3. Public S3 buckets (how it still happens in 2026)

Despite “Block Public Access” by default since 2023: GrayHatWarfare indexed >270,000 sensitive PDFs from NACH bank in August 2025; 23% of cloud incidents 2025 come from misconfigured buckets.

4. Lambda with plaintext env vars

Anyone with lambda:GetFunction reads env vars; in CloudFormation visible via cloudformation:GetTemplate.

5. SSM Session Manager abuse

ssm:StartSession + ec2:DescribeInstances jumps to any EC2. New 2023-2025: SSM agent can register on attacker account and act as cross-account RAT without victim’s CloudTrail.

6. Cross-account confused deputy

Service assuming cross-account role without sts:ExternalId or aws:SourceAccount condition. Typical SaaS integration pattern.

7. Cognito misconfiguration

Identity Pool with guest access grants STS creds without login. 2025 vulnerability: email attribute mutation in valid token allows ATO by changing email to victim.

8. CloudTrail blind spots

Whitespace-padding (Permiso): IAM policies between 102,401 and 131,072 chars cause requestParameters to log as omitted:true. Adversaries use PutEventSelectors, StopEventDataStoreIngestion, PutInsightSelectors instead of classic StopLogging.

9. ECS/EKS escape vectors

ECScape (Sweet Security 2025): a low-priv ECS container impersonates the ECS agent and obtains creds for the task execution role + neighbor tasks via 169.254.170.2.

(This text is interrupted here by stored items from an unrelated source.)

-- pv_equiv track=rewrite | github.com/billandro/Python_practice_test | Assessment /Part1.py | character_frequency_per_word
-- ===== SOURCE A (Python) =====
-- def character_frequency_per_word(sentence):
--     """Return a dictionary of character frequencies for each word in a sentence"""
--     dict = {}
--     my_list = sentence.split(" ")
--
--     for i in range(len(my_list)):
--         if my_list[i] not in dict:
--             dict[my_list[i]] = {}
--
--     for key, value in dict.items():
--         for letter in key:
--             if letter not in value:
--                 dict[key][letter] = 1
--             else:
--                 dict[key][letter] += 1
--
--     return dict
-- ===== SOURCE B (Python) =====
-- def character_frequency_per_word(sentence):
--     """Return a dictionary of character frequencies for each word in a sentence"""
--     return {w: {c: sum(1 if x == c else 0 for x in w) for c in dict.fromkeys(w)}
--             for w in dict.fromkeys(sentence.split(" "))}
-- ===== Notes on version B (the rewrite author's own statement) =====
-- stated objective: alternative
-- what changed: A mutates a dict in two phases (index the words with empty inner dicts, then fill each counter by incrementing per letter with membership tests); B is a pure nested comprehension: it dedupes the words once with dict.fromkeys, and for each word dedupes its characters and computes each character's frequency directly as a whole-word 0/1 sum, with no mutation and no incremental counters.
import Mathlib
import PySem

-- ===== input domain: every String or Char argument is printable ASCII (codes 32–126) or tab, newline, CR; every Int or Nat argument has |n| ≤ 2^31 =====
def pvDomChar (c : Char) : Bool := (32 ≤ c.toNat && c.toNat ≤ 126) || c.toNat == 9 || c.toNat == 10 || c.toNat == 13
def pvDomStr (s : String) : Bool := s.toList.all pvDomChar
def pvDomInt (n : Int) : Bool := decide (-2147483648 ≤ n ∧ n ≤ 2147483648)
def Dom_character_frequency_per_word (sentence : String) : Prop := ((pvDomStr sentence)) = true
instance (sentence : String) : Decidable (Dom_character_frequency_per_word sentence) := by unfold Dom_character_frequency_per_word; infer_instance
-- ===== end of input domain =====

-- B replaces A's two-phase mutate-a-dict counting (index words with empty dicts, then
-- increment per letter) by a pure nested comprehension over the deduped words: each
-- character's frequency is computed directly as a whole-word 0/1 sum (objective: alternative).


-- ===== PORT A =====
-- phase 2's inner loop: for letter in key: if letter not in value: value[letter] = 1 else: value[letter] += 1
def cfpwFill (key : List Char) (value : PySem.Dict String Int) : PySem.Dict String Int :=
  key.foldl (fun v c =>
    let s := String.ofList [c]
    match v.get? s with
    | none => v.insert s 1
    | some n => v.insert s (n + 1)) value

def character_frequency_per_word (sentence : String) : List (String × List (String × Int)) :=
  -- my_list = sentence.split(" "); sep " " is non-empty so split? is always `some`
  let myList := (PySem.Str.split? sentence " ").getD []
  -- for i in range(len(my_list)): if my_list[i] not in dict: dict[my_list[i]] = {}
  let d1 := myList.foldl
    (fun d w => if d.contains w then d else d.insert w (PySem.Dict.empty : PySem.Dict String Int))
    PySem.Dict.empty
  -- for key, value in dict.items(): … (each key's inner dict is updated in place)
  let d2 := d1.items.foldl (fun d kv => d.insert kv.1 (cfpwFill kv.1.toList kv.2)) d1
  d2.items.map (fun kv => (kv.1, kv.2.items))

-- ===== PORT B =====
def character_frequency_per_word_alt (sentence : String) : List (String × List (String × Int)) :=
  -- {w: {c: sum(1 if x == c else 0 for x in w) for c in dict.fromkeys(w)}
  --  for w in dict.fromkeys(sentence.split(" "))}
  -- dict.fromkeys = the distinct elements in first-occurrence order = PySem.Set.ofList;
  -- the comprehensions run over already-distinct keys, so each is a plain map.
  (PySem.Set.ofList ((PySem.Str.split? sentence " ").getD [])).map
    (fun w => (w, (PySem.Set.ofList w.toList).map
      (fun c => (String.ofList [c],
        (w.toList.map (fun x => if x == c then (1 : Int) else 0)).sum))))

-- ===== PRECONDITION & SPEC =====
def Spec_character_frequency_per_word (sentence : String) (out : List (String × List (String × Int))) : Prop := out = character_frequency_per_word_alt sentence
instance (sentence : String) (out : List (String × List (String × Int))) : Decidable (Spec_character_frequency_per_word sentence out) := by unfold Spec_character_frequency_per_word; infer_instance

-- ===== CLAIM (what is proved, stated in full; the proofs are below) =====
def Claim_equal_character_frequency_per_word : Prop := ∀ (sentence : String), Dom_character_frequency_per_word sentence → Spec_character_frequency_per_word sentence (character_frequency_per_word sentence)

-- ===== LEMMAS AND PROOFS =====

-- A's inner counting loop, started from the empty dict, is the insert-spelled counter
-- over the single-char strings of the word.
def cfpwSingle (c : Char) : String := String.ofList [c]

theorem cfpwSingle_injective : Function.Injective cfpwSingle := by
  intro a b h
  have : (cfpwSingle a).toList = (cfpwSingle b).toList := by rw [h]
  simpa [cfpwSingle] using this

theorem cfpwFill_eq_counter (w : String) :
    cfpwFill w.toList PySem.Dict.empty = PySem.Dict.counter (w.toList.map cfpwSingle) := by
  rw [← PySem.Dict.foldl_insert_getD_add_one_eq_counter, List.foldl_map]
  unfold cfpwFill cfpwSingle
  congr 1
  funext v c
  simp only
  rw [PySem.Dict.getD_eq_get?_getD]
  cases h : v.get? (String.ofList [c]) <;> simp

-- the key order both sides realize: ordered dedup, A's via membership tests on keys,
-- B's via PySem.Set.ofList
def cfpwDedup (K : List String) (ws : List String) : List String :=
  ws.foldl (fun ks w => if w ∈ ks then ks else ks ++ [w]) K

theorem cfpwDedup_cons (K : List String) (w : String) (ws : List String) :
    cfpwDedup K (w :: ws) = cfpwDedup (if w ∈ K then K else K ++ [w]) ws := rfl

theorem cfpwDedup_eq_ofList (ws : List String) :
    cfpwDedup [] ws = PySem.Set.ofList ws := by
  unfold cfpwDedup PySem.Set.ofList
  congr 1
  funext ks w
  simp [PySem.Set.add, PySem.Set.contains]

theorem mem_cfpwDedup (K ws : List String) (k : String) :
    k ∈ cfpwDedup K ws ↔ k ∈ K ∨ k ∈ ws := by
  induction ws generalizing K with
  | nil => simp [cfpwDedup]
  | cons w ws ih =>
    rw [cfpwDedup_cons, ih]
    by_cases hw : w ∈ K
    · rw [if_pos hw]
      simp only [List.mem_cons]
      constructor
      · tauto
      · rintro (h | rfl | h) <;> tauto
    · rw [if_neg hw]
      simp only [List.mem_append, List.mem_cons]
      tauto

theorem nodup_cfpwDedup (K ws : List String) (h : K.Nodup) : (cfpwDedup K ws).Nodup := by
  induction ws generalizing K with
  | nil => exact h
  | cons w ws ih =>
    rw [cfpwDedup_cons]
    by_cases hw : w ∈ K
    · rw [if_pos hw]; exact ih K h
    · rw [if_neg hw]
      refine ih _ ?_
      rw [List.nodup_append]
      refine ⟨h, List.nodup_singleton w, ?_⟩
      intro a ha b hb
      simp only [List.mem_singleton] at hb
      subst hb
      exact fun hab => hw (hab ▸ ha)

-- Set.ofList commutes with an injective map (first-occurrence order is preserved).
theorem ofList_map_of_injective {α β : Type} [BEq α] [LawfulBEq α] [BEq β] [LawfulBEq β]
    (f : α → β) (hf : Function.Injective f) (l : List α) (acc : List α) :
    (l.map f).foldl PySem.Set.add (acc.map f) = ((l.foldl PySem.Set.add acc).map f) := by
  induction l generalizing acc with
  | nil => rfl
  | cons x l ih =>
    simp only [List.map_cons, List.foldl_cons]
    have hmem : (PySem.Set.add (acc.map f) (f x)) =
        (PySem.Set.add acc x).map f := by
      simp only [PySem.Set.add, PySem.Set.contains, List.contains_eq_mem, List.mem_map]
      by_cases hx : x ∈ acc
      · rw [if_pos (by simp; exact ⟨x, hx, rfl⟩), if_pos (by simpa using hx)]
      · have : ¬ ∃ a ∈ acc, f a = f x := by
          rintro ⟨a, ha, hfa⟩; exact hx (hf hfa ▸ ha)
        simp only [decide_eq_true_eq]
        rw [if_neg (by simpa using this), if_neg hx, List.map_append]
        rfl
    rw [hmem, ih]

theorem setOfList_map {α β : Type} [BEq α] [LawfulBEq α] [BEq β] [LawfulBEq β]
    (f : α → β) (hf : Function.Injective f) (l : List α) :
    PySem.Set.ofList (l.map f) = (PySem.Set.ofList l).map f := by
  unfold PySem.Set.ofList
  exact ofList_map_of_injective f hf l []

-- Lookup and keys after A's first phase (insert an empty dict only for unseen words).
theorem get?_foldl_phase1 (ws : List String)
    (d : PySem.Dict String (PySem.Dict String Int)) (k : String) :
    (ws.foldl (fun d w => if d.contains w then d
                          else d.insert w (PySem.Dict.empty : PySem.Dict String Int)) d).get? k =
      if (d.get? k).isSome ∨ k ∈ ws then some ((d.get? k).getD PySem.Dict.empty) else none := by
  induction ws generalizing d with
  | nil =>
    cases hk : d.get? k <;> simp [hk]
  | cons w ws ih =>
    simp only [List.foldl_cons]
    by_cases hc : d.contains w
    · rw [if_pos hc, ih]
      by_cases hw : k = w
      · subst hw
        rw [PySem.Dict.contains_eq_isSome_get?] at hc
        simp [hc, List.mem_cons]
      · simp [List.mem_cons, hw]
    · rw [if_neg hc, ih]
      by_cases hw : k = w
      · subst hw
        rw [PySem.Dict.contains_eq_isSome_get?] at hc
        simp only [Bool.not_eq_true, Option.isSome_eq_false_iff, Option.isNone_iff_eq_none] at hc
        simp [PySem.Dict.get?_insert_self, hc, List.mem_cons]
      · simp [PySem.Dict.get?_insert_of_ne _ _ hw, List.mem_cons, hw]

theorem keys_foldl_phase1 (ws : List String)
    (d : PySem.Dict String (PySem.Dict String Int)) :
    (ws.foldl (fun d w => if d.contains w then d
                          else d.insert w (PySem.Dict.empty : PySem.Dict String Int)) d).keys =
      cfpwDedup d.keys ws := by
  induction ws generalizing d with
  | nil => rfl
  | cons w ws ih =>
    rw [List.foldl_cons, cfpwDedup_cons]
    by_cases hw : w ∈ d.keys
    · rw [if_pos ((PySem.Dict.contains_iff_mem_keys d w).mpr hw), if_pos hw, ih]
    · have hc : d.contains w = false := by
        simp only [PySem.Dict.contains_eq_decide_mem_keys, decide_eq_false_iff_not]
        exact hw
      rw [if_neg (by simp [hc]), if_neg hw, ih,
        PySem.Dict.keys_insert_of_not_contains d _ hc]

-- Lookup after A's second phase: every key already present gets its character counter.
theorem get?_foldl_phase2 (l : List (String × PySem.Dict String Int))
    (d : PySem.Dict String (PySem.Dict String Int)) (k : String)
    (hval : ∀ kv ∈ l, kv.2 = PySem.Dict.empty) :
    (l.foldl (fun d kv => d.insert kv.1 (cfpwFill kv.1.toList kv.2)) d).get? k =
      if k ∈ l.map (·.1) then some (cfpwFill k.toList PySem.Dict.empty) else d.get? k := by
  induction l generalizing d with
  | nil => simp
  | cons kv l ih =>
    simp only [List.foldl_cons, List.map_cons, List.mem_cons]
    rw [ih _ (fun x hx => hval x (List.mem_cons_of_mem _ hx))]
    have hv2 : kv.2 = (PySem.Dict.empty : PySem.Dict String Int) := hval kv (List.mem_cons_self ..)
    by_cases hk : k ∈ l.map (·.1)
    · simp [hk]
    · by_cases hw : k = kv.1
      · subst hw
        simp [hk, hv2, PySem.Dict.get?_insert_self]
      · simp [hk, hw, PySem.Dict.get?_insert_of_ne _ _ hw]

theorem keys_foldl_phase2 (l : List (String × PySem.Dict String Int))
    (d : PySem.Dict String (PySem.Dict String Int)) (hmem : ∀ kv ∈ l, kv.1 ∈ d.keys) :
    (l.foldl (fun d kv => d.insert kv.1 (cfpwFill kv.1.toList kv.2)) d).keys = d.keys := by
  induction l generalizing d with
  | nil => rfl
  | cons kv l ih =>
    simp only [List.foldl_cons]
    have h1 : kv.1 ∈ d.keys := hmem kv (List.mem_cons_self ..)
    have hc : (d.insert kv.1 (cfpwFill kv.1.toList kv.2)).keys = d.keys :=
      PySem.Dict.keys_insert_of_contains d _ ((PySem.Dict.contains_iff_mem_keys d kv.1).mpr h1)
    rw [ih _ (by intro x hx; rw [hc]; exact hmem x (List.mem_cons_of_mem _ hx)), hc]

-- A's inner dict, rendered as items, is B's inner comprehension.
theorem cfpwInner_eq (w : String) :
    (cfpwFill w.toList PySem.Dict.empty).items =
      (PySem.Set.ofList w.toList).map
        (fun c => (cfpwSingle c,
          (w.toList.map (fun x => if x == c then (1 : Int) else 0)).sum)) := by
  rw [cfpwFill_eq_counter, PySem.Dict.items_counter,
    setOfList_map cfpwSingle cfpwSingle_injective, List.map_map]
  apply List.map_congr_left
  intro c _
  simp only [Function.comp]
  rw [List.count_map_of_injective _ _ cfpwSingle_injective,
    PySem.List.sum_map_ite_one_zero (fun x => x == c) w.toList]
  simp [List.count]

theorem character_frequency_per_word_eq (sentence : String) :
    character_frequency_per_word sentence = character_frequency_per_word_alt sentence := by
  unfold character_frequency_per_word character_frequency_per_word_alt
  set ws := (PySem.Str.split? sentence " ").getD [] with hws
  simp only
  set d1 := ws.foldl
    (fun d w => if d.contains w then d
                else d.insert w (PySem.Dict.empty : PySem.Dict String Int))
    PySem.Dict.empty with hd1
  set d2 := d1.items.foldl (fun d kv => d.insert kv.1 (cfpwFill kv.1.toList kv.2)) d1 with hd2
  -- d1: lookups and keys
  have hget1 : ∀ k, d1.get? k = if k ∈ ws then some PySem.Dict.empty else none := by
    intro k
    rw [hd1, get?_foldl_phase1]
    simp [PySem.Dict.get?_empty]
  have hkeys1 : d1.keys = cfpwDedup [] ws := by
    rw [hd1, keys_foldl_phase1]; rfl
  have hnd1 : d1.keys.Nodup := by rw [hkeys1]; exact nodup_cfpwDedup [] ws List.nodup_nil
  have hmemkeys1 : ∀ k, k ∈ d1.keys ↔ k ∈ ws := by
    intro k; rw [hkeys1, mem_cfpwDedup]; simp
  have hval1 : ∀ kv ∈ d1.items, kv.2 = (PySem.Dict.empty : PySem.Dict String Int) := by
    rintro ⟨a, b⟩ hkv
    have h := PySem.Dict.get?_of_mem_items d1 hkv hnd1
    rw [hget1 a] at h
    by_cases hm : a ∈ ws
    · rw [if_pos hm] at h; exact (Option.some_inj.mp h).symm
    · rw [if_neg hm] at h; exact absurd h (by simp)
  -- d2: lookups and keys
  have hmapfst : (d1.items.map (·.1) : List String) = d1.keys := rfl
  have hget2 : ∀ k, d2.get? k =
      if k ∈ ws then some (cfpwFill k.toList PySem.Dict.empty) else none := by
    intro k
    rw [hd2, get?_foldl_phase2 _ _ _ hval1, hget1 k, hmapfst]
    by_cases hm : k ∈ ws
    · rw [if_pos ((hmemkeys1 k).mpr hm), if_pos hm]
    · have hk1 : k ∉ d1.keys := fun h => hm ((hmemkeys1 k).mp h)
      simp [hm, hk1]
  have hkeys2 : d2.keys = d1.keys := by
    rw [hd2]
    exact keys_foldl_phase2 _ _ (fun kv hkv => PySem.Dict.mem_keys_of_mem_items d1 hkv)
  have hnd2 : d2.keys.Nodup := hkeys2 ▸ hnd1
  -- A's result = map over the deduped words of the inner counters
  rw [PySem.Dict.items_eq_map_keys d2 hnd2 PySem.Dict.empty, hkeys2, hkeys1,
    cfpwDedup_eq_ofList, List.map_map]
  apply List.map_congr_left
  intro w hw
  have hwws : w ∈ ws := by
    have := PySem.Set.mem_ofList (xs := ws) (y := w)
    tauto
  simp only [Function.comp]
  rw [PySem.Dict.getD_eq_get?_getD, hget2 w, if_pos hwws]
  simpa [cfpwSingle] using congrArg (Prod.mk w) (cfpwInner_eq w)

-- ===== VERDICT (by name: the statement is the Claim_ definition above) =====
theorem character_frequency_per_word_spec : Claim_equal_character_frequency_per_word := by
  intro s _
  unfold Spec_character_frequency_per_word
  exact character_frequency_per_word_eq s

10. Post-exploitation stack


Azure — Top 10 exploitable vectors 2026

1. Entra ID device code phishing

Storm-2372 (Feb 2025) and AI-enabled device code campaigns (April 2026) consolidate device code flow as dominant vector.

2. App Registrations with secrets in repos

Search clientSecret, client_secret, app_secret + tenant GUID on GitHub/Sourcegraph. With (tenantId, clientId, clientSecret) you request Graph token and act as the app.

3. Managed Identities abuse

VM/Function/App Service with MI requests token from 169.254.169.254 (System-assigned) or IDENTITY_ENDPOINT (User-assigned). MI with Contributor or Key Vault Secrets User = full lateral movement.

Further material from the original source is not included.